**Work item:**
Below are the records; copy out every line that holds the word "single".

**Recorded data:**

-- pv_equiv track=rewrite | github.com/pypi-data/pypi-mirror-374 | packages/isaadvmutility/isaadvmutility-1.3.4.tar.gz/isaadvmutility-1.3.4/isaadvmutility/advmutility.py | sanatize
-- ===== SOURCE A (Python) =====
-- def sanatize(net_desc):
--     name_str = ''
--     if isinstance(net_desc, float):
--         return ''
--     if '\n' in net_desc:
--         for word in net_desc.split('\n'):
--             name_str = name_str + ' ' + word
--     else:
--         name_str = net_desc
--     s, sanatized_name = name_str.split(','), ''
--     if len(s) >= 1:
--         for word in s:
--             sanatized_name = sanatized_name + ' ' + word
--     else:
--         sanatized_name = name_str
--     return sanatized_name
-- ===== SOURCE B (Python) =====
-- def sanatize(net_desc):
--     if isinstance(net_desc, float):
--         return ''
--     if '\n' in net_desc:
--         net_desc = ' ' + net_desc.replace('\n', ' ')
--     return ' ' + net_desc.replace(',', ' ')
-- ===== Notes on version B (the rewrite author's own statement) =====
-- stated objective: simpler
-- what changed: Replaced both split-then-reconcatenate accumulator loops with direct str.replace passes (plus the one extra leading space the newline pass contributes), eliminating the split calls and the quadratic string accumulation.
import Mathlib
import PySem

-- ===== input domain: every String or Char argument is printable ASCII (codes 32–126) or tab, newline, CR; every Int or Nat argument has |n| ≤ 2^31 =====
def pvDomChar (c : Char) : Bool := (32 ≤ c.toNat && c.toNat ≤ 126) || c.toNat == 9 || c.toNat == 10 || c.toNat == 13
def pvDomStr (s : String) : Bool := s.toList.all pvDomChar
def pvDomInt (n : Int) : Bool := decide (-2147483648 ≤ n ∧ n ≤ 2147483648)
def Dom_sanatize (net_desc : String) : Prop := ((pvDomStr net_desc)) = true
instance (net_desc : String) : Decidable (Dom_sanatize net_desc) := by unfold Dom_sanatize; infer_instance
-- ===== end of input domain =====

-- B replaces A's two split-and-reconcatenate loops with direct replace passes: simpler, no quadratic accumulation.

-- ===== PORT A =====
-- literal transliteration of A (the float guard is unreachable for a String argument)
def sanatize (net_desc : String) : String :=
  let s0 := net_desc.toList
  let nameStr : List Char :=
    if PySem.Chars.isIn ['\n'] s0 then
      (PySem.Chars.splitOn s0 ['\n']).foldl (fun acc w => acc ++ [' '] ++ w) []
    else s0
  let parts := PySem.Chars.splitOn nameStr [',']
  let sanatized :=
    if 1 ≤ parts.length then
      parts.foldl (fun acc w => acc ++ [' '] ++ w) []
    else nameStr
  String.ofList sanatized

-- ===== PORT B =====
def sanatize_alt (net_desc : String) : String :=
  let nd : List Char :=
    if PySem.Chars.isIn ['\n'] net_desc.toList then
      ' ' :: PySem.Chars.replace net_desc.toList ['\n'] [' ']
    else net_desc.toList
  String.ofList (' ' :: PySem.Chars.replace nd [','] [' '])

-- ===== PRECONDITION & SPEC =====
def Spec_sanatize (net_desc : String) (out : String) : Prop := out = sanatize_alt net_desc
instance (net_desc : String) (out : String) : Decidable (Spec_sanatize net_desc out) := by unfold Spec_sanatize; infer_instance

-- ===== CLAIM (what is proved, stated in full; the proofs are below) =====
def Claim_equal_sanatize : Prop := ∀ (net_desc : String), Dom_sanatize net_desc → Spec_sanatize net_desc (sanatize net_desc)

-- ===== LEMMAS AND PROOFS =====

-- single-character replace is a map
def pvRepl (c x : Char) : Char := if x = c then ' ' else x

theorem pv_replace_go_map (c : Char) : ∀ (fuel : Nat) (l acc : List Char), l.length ≤ fuel →
    PySem.Chars.replace.go [c] [' '] fuel l acc = acc.reverse ++ l.map (pvRepl c) := by
  intro fuel
  induction fuel with
  | zero =>
    intro l acc h
    have : l = [] := List.eq_nil_of_length_eq_zero (Nat.le_zero.mp h)
    subst this
    simp [PySem.Chars.replace.go]
  | succ n ih =>
    intro l acc h
    cases l with
    | nil => simp [PySem.Chars.replace.go]
    | cons x t =>
      simp only [PySem.Chars.replace.go, List.isPrefixOf]
      by_cases hx : c = x
      · subst hx
        have hd : List.drop [c].length (c :: t) = t := rfl
        simp only [beq_self_eq_true, Bool.true_and, if_true, hd]
        rw [ih t _ (by simpa using h)]
        simp [pvRepl]
      · have hb : (c == x && true) = false := by simp [hx]
        simp only [hb, Bool.false_eq_true, if_false]
        rw [ih t _ (by simpa using h)]
        simp [pvRepl, Ne.symm hx]

theorem pv_replace_map (c : Char) (l : List Char) :
    PySem.Chars.replace l [c] [' '] = l.map (pvRepl c) := by
  have h := pv_replace_go_map c l.length l [] (le_refl _)
  simpa [PySem.Chars.replace] using h

-- simple structural characterisation of single-character splitOn
def pvSplit (c : Char) : List Char → List Char → List (List Char)
  | pre, [] => [pre]
  | pre, x :: t => if x = c then pre :: pvSplit c [] t else pvSplit c (pre ++ [x]) t

theorem pv_splitOn_go (c : Char) : ∀ (fuel : Nat) (l cur : List Char) (acc : List (List Char)), l.length ≤ fuel →
    PySem.Chars.splitOn.go [c] fuel l cur acc = acc.reverse ++ pvSplit c cur.reverse l := by
  intro fuel
  induction fuel with
  | zero =>
    intro l cur acc h
    have : l = [] := List.eq_nil_of_length_eq_zero (Nat.le_zero.mp h)
    subst this
    simp [PySem.Chars.splitOn.go, pvSplit]
  | succ n ih =>
    intro l cur acc h
    cases l with
    | nil => simp [PySem.Chars.splitOn.go, pvSplit]
    | cons x t =>
      simp only [PySem.Chars.splitOn.go, List.isPrefixOf]
      by_cases hx : c = x
      · subst hx
        have hd : List.drop [c].length (c :: t) = t := rfl
        simp only [beq_self_eq_true, Bool.true_and, if_true, hd]
        rw [ih t [] _ (by simpa using h)]
        simp [pvSplit]
      · have hb : (c == x && true) = false := by simp [hx]
        simp only [hb, Bool.false_eq_true, if_false]
        rw [ih t (x :: cur) acc (by simpa using h)]
        simp [pvSplit, Ne.symm hx]

theorem pv_splitOn_eq (c : Char) (l : List Char) :
    PySem.Chars.splitOn l [c] = pvSplit c [] l := by
  have h := pv_splitOn_go c (l.length + 1) l [] [] (Nat.le_succ _)
  simpa [PySem.Chars.splitOn] using h

-- folding ' ' + word over the split pieces is one leading space plus the mapped string
theorem pv_fold_split (c : Char) : ∀ (l pre a : List Char),
    (pvSplit c pre l).foldl (fun acc w => acc ++ [' '] ++ w) a
      = a ++ [' '] ++ pre ++ l.map (pvRepl c) := by
  intro l
  induction l with
  | nil => intro pre a; simp [pvSplit]
  | cons x t ih =>
    intro pre a
    by_cases hx : x = c
    · subst hx
      have e : pvSplit x pre (x :: t) = pre :: pvSplit x [] t := by simp [pvSplit]
      rw [e]
      simp only [List.foldl_cons]
      rw [ih [] (a ++ [' '] ++ pre)]
      simp [pvRepl]
    · have e : pvSplit c pre (x :: t) = pvSplit c (pre ++ [x]) t := by simp [pvSplit, hx]
      rw [e, ih (pre ++ [x]) a]
      simp [pvRepl, hx]

theorem pv_split_ne_nil (c : Char) : ∀ (l pre : List Char), pvSplit c pre l ≠ [] := by
  intro l
  induction l with
  | nil => intro pre; simp [pvSplit]
  | cons x t ih =>
    intro pre
    by_cases hx : x = c
    · simp [pvSplit, hx]
    · simp only [pvSplit, if_neg hx]; exact ih _

theorem pv_parts_len (c : Char) (l : List Char) :
    1 ≤ (PySem.Chars.splitOn l [c]).length := by
  rw [pv_splitOn_eq]
  have := pv_split_ne_nil c l []
  cases hh : pvSplit c [] l with
  | nil => exact absurd hh this
  | cons _ _ => simp

-- ===== VERDICT (by name: the statement is the Claim_ definition above) =====
theorem sanatize_spec : Claim_equal_sanatize := by
  intro net_desc _
  unfold Spec_sanatize sanatize sanatize_alt
  simp only
  by_cases hnl : PySem.Chars.isIn ['\n'] net_desc.toList
  · rw [if_pos hnl, if_pos hnl, if_pos (pv_parts_len ',' _)]
    simp only [pv_splitOn_eq, pv_fold_split, pv_replace_map]
    simp [pvRepl]
  · rw [if_neg hnl, if_neg hnl, if_pos (pv_parts_len ',' _)]
    simp only [pv_splitOn_eq, pv_fold_split, pv_replace_map]
    simp
-- the two loops agree step by step when input_mean - input_median ≥ 0
theorem pvGo_eq_nonneg (m md : Int) (hm : md ≤ m) :
    ∀ (fuel L : Nat), 1 ≤ L → pvAGo m md L fuel = pvBGo m md L fuel := by
  intro fuel
  induction fuel with
  | zero => intro L _; rfl
  | succ fuel ih =>
    intro L hL
    obtain ⟨n, rfl⟩ : ∃ n, L = n + 1 := ⟨L - 1, by omega⟩
    have hP : (0:Int) < pvLIM := by decide
    have hsum : ∀ (x : Int), (List.replicate (n+1) x).sum = ((n+1:Nat):Int) * x := by
      intro x; simp [List.sum_replicate]
    have hdnn : 0 ≤ (m - md) * ((n+1:Nat):Int) := mul_nonneg (by omega) (by positivity)
    simp only [pvAGo, pvBGo, hsum]
    rw [show m * ((n+1:Nat):Int) - ((n+1:Nat):Int) * md = (m - md) * ((n+1:Nat):Int) from by ring]
    generalize hg : (m - md) * ((n+1:Nat):Int) = d
    rw [hg] at hdnn
    rw [show ((n+1) - 1 : Nat) = n from rfl]
    by_cases hfe : |d| ≤ pvLIM * (((n+1:Nat):Int) - 1)
    · simp only [if_pos hfe, if_neg (show ¬ |d| > pvLIM * (((n+1:Nat):Int) - 1) from by omega)]
      by_cases h0 : d = 0
      · rw [h0, pvAInner_zero]
        simp [List.replicate_succ']
      · have hdpos : 0 < d := by omega
        have hfen : (1:Int) ≤ (n:Int) := by
          by_contra hcon
          have h1 : (n:Int) = 0 := by omega
          rw [show (((n+1:Nat)):Int) = (n:Int) + 1 from by push_cast; ring, h1] at hfe
          simp at hfe
          omega
        simp only [if_neg h0]
        by_cases hstk : pvLIM - md ≤ 0
        · simp only [if_pos (show (d > 0 ∧ pvLIM - md ≤ 0) ∨ (d < 0 ∧ -pvLIM - md ≥ 0)
              from Or.inl ⟨hdpos, hstk⟩)]
          have h2 := pvAInner_pos_stuck md n d hstk hdpos
          rw [if_neg (by omega)]
          exact ih (n+2) (by omega)
        · have hhi : 0 < pvLIM - md := by omega
          simp only [if_neg (show ¬ ((d > 0 ∧ pvLIM - md ≤ 0) ∨ (d < 0 ∧ -pvLIM - md ≥ 0))
              from by omega)]
          rw [if_pos hdpos]
          by_cases hin : -pvLIM - md ≤ d ∧ d ≤ pvLIM - md
          · simp only [if_pos hin]
            simp only [if_neg (not_not_intro hin)]
            rw [if_neg (show ¬ ((0:Int) + 1 > ((n+1:Nat):Int) - 1) from by push_cast; omega)]
            rw [pvAInner_in_range md d n hin.1 hin.2 h0 (by omega)]
            rw [if_pos rfl]
            have harr : ((md + d) :: List.replicate (n-1) md) ++ [md]
                = List.replicate (Int.toNat 0) (md + (pvLIM - md)) ++ [md + d]
                  ++ List.replicate (n - Int.toNat 0) md := by
              simp
              rw [← List.replicate_succ']
              congr 1
              omega
            rw [harr]
          · -- d outside [lo, hi]: B computes k and v by floor division
            simp only [if_neg hin]
            have habs : |d| = d := abs_of_pos hdpos
            have habs2 : |pvLIM - md| = pvLIM - md := abs_of_pos hhi
            rw [habs, habs2]
            have hkspec := PySem.Int.floordiv_mul_add_mod (d - 1) (pvLIM - md)
            have hmod1 := PySem.Int.mod_nonneg (d - 1) hhi
            have hmod2 := PySem.Int.mod_lt (d - 1) hhi
            generalize hk : PySem.Int.floordiv (d - 1) (pvLIM - md) = k at hkspec ⊢
            generalize hmr : PySem.Int.mod (d - 1) (pvLIM - md) = r at hmod1 hmod2 hkspec
            -- bounds: k*(hi) ≤ d-1 < (k+1)*(hi)
            have hb1 : k * (pvLIM - md) ≤ d - 1 := by omega
            have hb2 : d - 1 < (k + 1) * (pvLIM - md) := by
              have : (k+1) * (pvLIM - md) = k * (pvLIM - md) + (pvLIM - md) := by ring
              omega
            have hknn : 0 ≤ k := by nlinarith
            have hv1 : 0 < d - k * (pvLIM - md) := by omega
            have hv2 : d - k * (pvLIM - md) ≤ pvLIM - md := by
              have : (k+1) * (pvLIM - md) = k * (pvLIM - md) + (pvLIM - md) := by ring
              omega
            by_cases hvr : -pvLIM - md ≤ d - k * (pvLIM - md)
            · have hcnd : ¬ ¬ (-pvLIM - md ≤ d - k * (pvLIM - md) ∧ d - k * (pvLIM - md) ≤ pvLIM - md) := not_not_intro ⟨hvr, hv2⟩
              simp only [if_neg hcnd]
              by_cases hlen : k + 1 > ((n+1:Nat):Int) - 1
              · simp only [if_pos hlen]
                have hsh : 0 < d - (n:Int) * (pvLIM - md) := by
                  have hkn : (n:Int) ≤ k := by push_cast at hlen; omega
                  nlinarith
                have := pvAInner_descend_short md n d hhi hsh
                rw [if_neg (by omega)]
                exact ih (n+2) (by omega)
              · simp only [if_neg hlen]
                have hkn : (k.toNat : Int) = k := Int.toNat_of_nonneg hknn
                have hlen' : k.toNat + 1 ≤ n := by push_cast at hlen; omega
                rw [pvAInner_descend_succ md k.toNat d n hhi (by rw [hkn]; exact hvr)
                  (by rw [hkn]; exact hv1) (by rw [hkn]; exact hv2) hlen']
                rw [if_pos rfl]
                rw [hkn]
                have harr : (List.replicate k.toNat (md + (pvLIM - md))
                      ++ (md + (d - k * (pvLIM - md))) :: List.replicate (n - k.toNat - 1) md) ++ [md]
                    = List.replicate k.toNat (md + (pvLIM - md)) ++ [md + (d - k * (pvLIM - md))]
                      ++ List.replicate (n - k.toNat) md := by
                  simp [List.append_assoc]
                  rw [← List.replicate_succ']
                  congr 1
                  omega
                rw [harr]
            · -- the remainder lands below lo (so lo > 0): the greedy never reaches 0
              simp only [if_pos (show ¬ (-pvLIM - md ≤ d - k * (pvLIM - md)
                  ∧ d - k * (pvLIM - md) ≤ pvLIM - md) from by omega)]
              have hlo : 0 < -pvLIM - md := by omega
              have := pvAInner_land_low md n d k hhi hlo hknn hv1 (by omega)
              rw [if_neg this]
              exact ih (n+2) (by omega)
    · simp only [if_neg hfe,
        if_pos (show |d| > pvLIM * (((n+1:Nat):Int) - 1) from by omega)]
      exact ih (n+2) (by omega)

**Response for this exercise:**
-- single-character replace is a map
-- simple structural characterisation of single-character splitOn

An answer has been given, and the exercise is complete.